Jivkov's articles
Grain boundary control for improved intergranular stress corrosion cracking resistance in austenitic stainless steels: new approach
Abstract
The present paper provides an overview of a new approach which has focused on the behaviour of special grain boundaries in sensitised austenitic stainless steel. The aim of the work was to develop
a general model for stress corrosion cracking, which would ultimately be capable of predicting the effects of the degree of sensitisation, the connectivity of special boundaries and the influence of stress
gradients, such as those developed from surface preparation (machining or peening) or due to the stress concentration effect of pit formation. Experimental work using electron backscatter diffraction
analysis and in situ high resolution computed X-ray tomography has correlated cracking with the microstructure in a type 304 austenitic stainless steel. In situ three-dimensional observations
demonstrated that annealing twins cause local crack arrest and diversion, leaving non-fractured ligaments in the wake of the cracking path. The mechanical effects of the deformation and failure of these
bridges have been modelled, demonstrating that special grain boundaries cause crack tip shielding.
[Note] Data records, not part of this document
-- pv_equiv track=rewrite | github.com/cnvxlns/bojcodes | 프로그래머스/0/181921. 배열 만들기 2/배열 만들기 2.py | solution
-- ===== SOURCE A (Python) =====
-- def solution(l, r):
--     answer = []
--     for i in range(l, r + 1):
--         flag = 0
--         for j in str(i):
--             if j != '0' and j != '5':
--                 flag = 1
--                 break
--         if not flag:
--             answer.append(i)
--
--     if len(answer) == 0:
--         answer.append(-1)
--
--     return answer
-- ===== SOURCE B (Python) =====
-- def solution(l, r):
--     # Generate all numbers made of digits {0,5} up to r's digit count (in
--     # increasing order), then filter to [l, r] -- instead of scanning the
--     # whole range.
--     cands = [0]
--     level = [5]
--     for _ in str(max(r, 0)):
--         cands += level
--         level = [10 * x + d for x in level for d in (0, 5)]
--     ans = [x for x in cands if l <= x <= r]
--     return ans if ans else [-1]
-- ===== Notes on version B (the rewrite author's own statement) =====
-- stated objective: faster
-- what changed: Instead of scanning every integer in [l,r] and testing its decimal string, B generates all numbers whose digits are in {0,5} level by level (one level per digit of r) in increasing order and filters them to [l,r].
import Mathlib
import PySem

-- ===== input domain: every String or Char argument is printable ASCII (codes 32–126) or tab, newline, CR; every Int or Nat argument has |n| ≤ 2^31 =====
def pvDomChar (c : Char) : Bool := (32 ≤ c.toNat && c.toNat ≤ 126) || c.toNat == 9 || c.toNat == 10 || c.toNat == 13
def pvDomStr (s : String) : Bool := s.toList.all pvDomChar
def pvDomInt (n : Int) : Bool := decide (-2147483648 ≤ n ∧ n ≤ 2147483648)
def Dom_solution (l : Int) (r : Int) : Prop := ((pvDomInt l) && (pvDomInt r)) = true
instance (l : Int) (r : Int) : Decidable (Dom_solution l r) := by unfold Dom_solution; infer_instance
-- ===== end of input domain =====

-- B generates the numbers with digits in {0,5} level by level (one level per digit of r)
-- and filters them to [l, r] instead of scanning the whole range: an asymptotically faster algorithm.


-- ===== PORT A =====
-- inner 'for j in str(i): if j != '0' and j != '5': flag = 1; break' (break = stop with flag 1)
def innerFlag : List Char → Int
  | [] => 0
  | j :: rest => if j ≠ '0' ∧ j ≠ '5' then 1 else innerFlag rest

def solution (l : Int) (r : Int) : List Int :=
  let answer := (PySem.List.pyRange l (r + 1) 1).foldl
    (fun acc i => if innerFlag (PySem.Int.toChars i) == 0 then acc ++ [i] else acc) []
  if PySem.List.len answer == 0 then answer ++ [-1] else answer

-- ===== PORT B =====
-- one iteration of B's for-loop body: cands += level; level = [10*x+d for x in level for d in (0,5)]
def bStep (s : List Int × List Int) (_ : Char) : List Int × List Int :=
  (s.1 ++ s.2, s.2.flatMap (fun x => [10 * x, 10 * x + 5]))

def solution_alt (l : Int) (r : Int) : List Int :=
  let s := (PySem.Int.toChars (max r 0)).foldl bStep ([0], [5])
  let ans := s.1.filter (fun x => decide (l ≤ x) && decide (x ≤ r))
  if ans = [] then [-1] else ans

-- ===== PRECONDITION & SPEC =====
def Spec_solution (l : Int) (r : Int) (out : List Int) : Prop := out = solution_alt l r
instance (l : Int) (r : Int) (out : List Int) : Decidable (Spec_solution l r out) := by unfold Spec_solution; infer_instance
Increasing the fraction of special boundaries and decreasing grain size are both predicted to increase
stress corrosion cracking resistance. Experimental observations using room temperature intergranular stress corrosion tests and high temperature autoclave tests confirm these predictions for thermomechanically
processed microstructures. The effects of applied stress and stress gradients are also predicted by the model, which may be extended to include the kinetics of crack growth, clustering of grain boundary types
and variation of the degree of sensitisation.